Here are the results from a test I ran today on latest sources, again
on Nate Boley's machine. Five-minute pgbench run, scale factor 100,
permanent tables, my usual config settings. Somewhat depressingly,
virtually all of the interesting activity still centers around the
same three locks that were problematic back then, which means that -
although overall performance has improved quite a bit - we've not
really delivered any knockout punches. Here are the perpetrators:

lwlock 4: shacq 26160717 exacq 2690379 blk 1129763
lwlock 11: shacq 97074202 exacq 2699639 blk 1482737
lwlock 7: shacq 0 exacq 16522284 blk 2926957
grand total: shacq 225919534 exacq 77179954 blk 6218570

There is some change in how the contention is distributed.

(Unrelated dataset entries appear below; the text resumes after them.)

-- pv_equiv track=rewrite | github.com/avwx-rest/avwx-engine | avwx/current/taf.py | fix_report_header
-- ===== SOURCE A (Python) =====
-- from contextlib import suppress
--
-- def fix_report_header(report: str) -> str:
--     """Correct the header order for key elements."""
--     split_report = report.split()
--
--     # Limit scope to only the first few elements. Remarks may include similar tokens
--     header_length = min(len(split_report), 6)
--     headers = split_report[:header_length]
--
--     fixed_headers = []
--     for target in ("TAF", "AMD", "COR"):
--         with suppress(ValueError):
--             headers.remove(target)
--             fixed_headers.append(target)
--
--     return " ".join(fixed_headers + headers + split_report[header_length:])
-- ===== SOURCE B (Python) =====
-- def fix_report_header(report: str) -> str:
--     """Correct the header order for key elements."""
--     tokens = report.split()
--     header_length = min(len(tokens), 6)
--
--     # Single pass over the header tokens: capture each pending target once,
--     # keep everything else in place.
--     pending = ["TAF", "AMD", "COR"]
--     rest = []
--     for token in tokens[:header_length]:
--         if token in pending:
--             pending.remove(token)
--         else:
--             rest.append(token)
--
--     found = [t for t in ("TAF", "AMD", "COR") if t not in pending]
--     return " ".join(found + rest + tokens[header_length:])
-- ===== Notes on version B (the rewrite author's own statement) =====
-- stated objective: alternative
-- what changed: Replaced the target-major loop (three passes of headers.remove over the header slice) with a single token-major pass that keeps a pending-target list and a rest list, then emits the captured targets in fixed TAF/AMD/COR order.
import Mathlib
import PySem

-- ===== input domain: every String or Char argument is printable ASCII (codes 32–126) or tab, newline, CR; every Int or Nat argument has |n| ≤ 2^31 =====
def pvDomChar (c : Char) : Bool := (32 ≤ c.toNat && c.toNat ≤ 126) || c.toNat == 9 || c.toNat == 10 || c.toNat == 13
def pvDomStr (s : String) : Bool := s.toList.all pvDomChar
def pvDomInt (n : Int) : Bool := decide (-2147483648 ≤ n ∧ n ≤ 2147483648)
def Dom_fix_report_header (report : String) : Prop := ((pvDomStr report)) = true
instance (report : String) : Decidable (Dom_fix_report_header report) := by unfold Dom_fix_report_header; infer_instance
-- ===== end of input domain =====

-- B re-implements the target-major remove loop as a single token-major pass with a pending-target list; same return value, no speed claim.

-- ===== PORT A =====
-- one iteration of A's 'for target in ("TAF","AMD","COR")' loop: headers.remove(target) with suppress(ValueError)
def fixStepA (acc : List String × List String) (target : String) : List String × List String :=
  match PySem.List.remove? acc.2 target with
  | none => acc
  | some hs => (acc.1 ++ [target], hs)

def fix_report_header (report : String) : String :=
  let split_report := PySem.Str.split₀ report
  let header_length : Int := min (split_report.length : Int) 6
  let headers := PySem.List.slice split_report none (some header_length)
  let res := ["TAF", "AMD", "COR"].foldl fixStepA ([], headers)
  PySem.Str.join " " (res.1 ++ res.2 ++ PySem.List.slice split_report (some header_length) none)

-- ===== PORT B =====
-- one iteration of B's single pass; pending.remove(token) is guarded by 'token in pending', so remove? is some and getD is exact
def fixStepB (acc : List String × List String) (token : String) : List String × List String :=
  if token ∈ acc.1 then ((PySem.List.remove? acc.1 token).getD acc.1, acc.2)
  else (acc.1, acc.2 ++ [token])

def fix_report_header_alt (report : String) : String :=
  let tokens := PySem.Str.split₀ report
  let header_length : Int := min (tokens.length : Int) 6
  let res := (PySem.List.slice tokens none (some header_length)).foldl fixStepB (["TAF", "AMD", "COR"], [])
  let found := ["TAF", "AMD", "COR"].filter (fun t => t ∉ res.1)
  PySem.Str.join " " (found ++ res.2 ++ PySem.List.slice tokens (some header_length) none)

-- ===== PRECONDITION & SPEC =====
def Spec_fix_report_header (report : String) (out : String) : Prop := out = fix_report_header_alt report
instance (report : String) (out : String) : Decidable (Spec_fix_report_header report out) := by unfold Spec_fix_report_header; infer_instance

-- ===== CLAIM (what is proved, stated in full; the proofs are below) =====
def Claim_equal_fix_report_header : Prop := ∀ (report : String), Dom_fix_report_header report → Spec_fix_report_header report (fix_report_header report)

-- ===== LEMMAS AND PROOFS =====

-- the tokens of hs left after removing the first occurrence of each pending target, token-major
def restOf : List String → List String → List String
  | _, [] => []
  | ts, h :: hs => if h ∈ ts then restOf (ts.erase h) hs else h :: restOf ts hs

-- the pending targets left after that pass
def pendF : List String → List String → List String
  | ts, [] => ts
  | ts, h :: hs => if h ∈ ts then pendF (ts.erase h) hs else pendF ts hs

theorem foldB_eq (hs : List String) : ∀ (pending rest : List String),
    hs.foldl fixStepB (pending, rest) = (pendF pending hs, rest ++ restOf pending hs) := by
  induction hs with
  | nil => intro pending rest; simp [pendF, restOf]
  | cons h hs ih =>
      intro pending rest
      by_cases hm : h ∈ pending
      · have : fixStepB (pending, rest) h = (pending.erase h, rest) := by
          simp [fixStepB, hm, PySem.List.remove?_eq_some_erase _ _ hm]
        simp [List.foldl, this, ih, pendF, restOf, hm]
      · have : fixStepB (pending, rest) h = (pending, rest ++ [h]) := by
          simp [fixStepB, hm]
        simp [List.foldl, this, ih, pendF, restOf, hm]

theorem foldA_eq (ts : List String) : ∀ (fixed hs : List String), ts.Nodup →
    ts.foldl fixStepA (fixed, hs) =
      (fixed ++ ts.filter (fun t => decide (t ∈ hs)), ts.foldl (fun l t => l.erase t) hs) := by
  induction ts with
  | nil => intro fixed hs _; simp
  | cons t ts ih =>
      intro fixed hs hnd
      have hnd' : ts.Nodup := hnd.of_cons
      have hne : ∀ x ∈ ts, x ≠ t := fun x hx => by
        rintro rfl; exact (List.nodup_cons.mp hnd).1 hx
      by_cases hm : t ∈ hs
      · have hstep : fixStepA (fixed, hs) t = (fixed ++ [t], hs.erase t) := by
          simp [fixStepA, PySem.List.remove?_eq_some_erase _ _ hm]
        have hfilter : ts.filter (fun x => decide (x ∈ hs.erase t)) =
            ts.filter (fun x => decide (x ∈ hs)) := by
          apply List.filter_congr
          intro x hx
          simp [List.mem_erase_of_ne (hne x hx)]
        simp [List.foldl, hstep, ih _ _ hnd', hfilter, hm]
      · have hstep : fixStepA (fixed, hs) t = (fixed, hs) := by
          simp [fixStepA, (PySem.List.remove?_eq_none_iff _ _).mpr hm]
        simp [List.foldl, hstep, ih _ _ hnd', hm, List.erase_of_not_mem hm]

theorem foldl_erase_nil (ts : List String) : ts.foldl (fun l t => l.erase t) [] = [] := by
  induction ts with
  | nil => rfl
  | cons t ts ih => simpa using ih

theorem foldl_erase_cons_not_mem (h : String) (x : List String) :
    ∀ ts : List String, h ∉ ts →
      ts.foldl (fun l t => l.erase t) (h :: x) = h :: ts.foldl (fun l t => l.erase t) x := by
  intro ts
  induction ts generalizing x with
  | nil => intro _; rfl
  | cons t ts ih =>
      intro hnm
      have ht : t ≠ h := fun e => hnm (by simp [e])
      have : (h :: x).erase t = h :: x.erase t := List.erase_cons_tail (by simp [ht.symm])
      simp only [List.foldl, this]
      exact ih (x.erase t) (fun hm => hnm (by simp [hm]))

theorem foldl_perm_erase {ts ts' : List String} (hp : List.Perm ts ts') (x : List String) :
    ts.foldl (fun l t => l.erase t) x = ts'.foldl (fun l t => l.erase t) x := by
  induction hp generalizing x with
  | nil => rfl
  | cons a _ ih => simp only [List.foldl]; exact ih _
  | swap a b l => simp only [List.foldl, List.erase_comm]
  | trans _ _ ih1 ih2 => exact (ih1 x).trans (ih2 x)

theorem eraseAll_eq_restOf (hs : List String) : ∀ ts : List String, ts.Nodup →
    ts.foldl (fun l t => l.erase t) hs = restOf ts hs := by
  induction hs with
  | nil => intro ts _; simp [restOf, foldl_erase_nil]
  | cons h hs ih =>
      intro ts hnd
      by_cases hm : h ∈ ts
      · have hperm : List.Perm ts (h :: ts.erase h) := List.perm_cons_erase hm
        rw [foldl_perm_erase hperm (h :: hs)]
        simp only [List.foldl, List.erase_cons_head]
        rw [ih _ (hnd.erase h)]
        simp [restOf, hm]
      · rw [foldl_erase_cons_not_mem h hs ts hm, ih ts hnd]
        simp [restOf, hm]

theorem mem_pendF (hs : List String) : ∀ ts x, x ∈ pendF ts hs → x ∈ ts := by
  induction hs with
  | nil => intro ts x hx; simpa [pendF] using hx
  | cons h hs ih =>
      intro ts x hx
      by_cases hm : h ∈ ts
      · simp only [pendF, hm, if_true] at hx
        exact List.mem_of_mem_erase (ih _ _ hx)
      · simp only [pendF, hm, if_false] at hx
        exact ih _ _ hx

theorem pendF_iff (hs : List String) : ∀ ts t, ts.Nodup → t ∈ ts →
    (t ∈ pendF ts hs ↔ t ∉ hs) := by
  induction hs with
  | nil => intro ts t _ ht; simp [pendF, ht]
  | cons h hs ih =>
      intro ts t hnd ht
      by_cases hm : h ∈ ts
      · simp only [pendF, hm, if_true]
        by_cases hth : t = h
        · subst hth
          have hni : t ∉ ts.erase t := (List.Nodup.not_mem_erase hnd)
          constructor
          · intro hc; exact absurd (mem_pendF hs _ _ hc) hni
          · intro hc; exact absurd (by simp : t ∈ t :: hs) hc
        · have ht' : t ∈ ts.erase h := List.mem_erase_of_ne hth |>.mpr ht
          rw [ih _ _ (hnd.erase h) ht']
          simp [hth]
      · simp only [pendF, hm, if_false]
        have hth : t ≠ h := fun e => hm (e ▸ ht)
        rw [ih _ _ hnd ht]
        simp [hth]

-- ===== VERDICT (by name: the statement is the Claim_ definition above) =====
theorem fix_report_header_spec : Claim_equal_fix_report_header := by
  intro report _
  unfold Spec_fix_report_header fix_report_header fix_report_header_alt
  simp only []
  set sr := PySem.Str.split₀ report with hsr
  set n : Int := min (sr.length : Int) 6 with hn
  set hs := PySem.List.slice sr none (some n) with hhs
  have hnd : (["TAF", "AMD", "COR"] : List String).Nodup := by decide
  have hA := foldA_eq ["TAF", "AMD", "COR"] [] hs hnd
  have hB := foldB_eq hs ["TAF", "AMD", "COR"] []
  rw [hA, hB]
  simp only [List.nil_append]
  rw [eraseAll_eq_restOf hs _ hnd]
  have hfound : (["TAF", "AMD", "COR"] : List String).filter
        (fun t => decide (t ∉ pendF ["TAF", "AMD", "COR"] hs)) =
      (["TAF", "AMD", "COR"] : List String).filter (fun t => decide (t ∈ hs)) := by
    apply List.filter_congr
    intro t ht
    simp [pendF_iff hs _ t hnd ht]
  rw [hfound]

Taking the
number of times a request for each lock blocked as a percentage of the
total number of lock acquisitions that blocked, we get this:

WALInsertLock - July 2011: 35%, January 2012: 47%
CLogControLock - July 2011: 23%, January 2012: 24%
ProcArrayLock - July 2011: 32%, January 2012: 18%

Since there's been some change to the test configuration over the last
six months, this has to be taken with a grain of salt, but in broad
strokes it makes sense given what's been done - ProcArrayLock
contention is down significantly (due to Pavan's patch, and followup
tweaks), and the other locks are under correspondingly more pressure.
We've done enough work on CLogControlLock (today's change, and Simon's
prior patch to wake up the WAL writer more aggressively and thus allow
hint bits to be set sooner) to allow it to keep pace, so it's only up
slightly, but we haven't done anything about WALInsertLock and it's
therefore grown from just over a third of the blocks to almost half.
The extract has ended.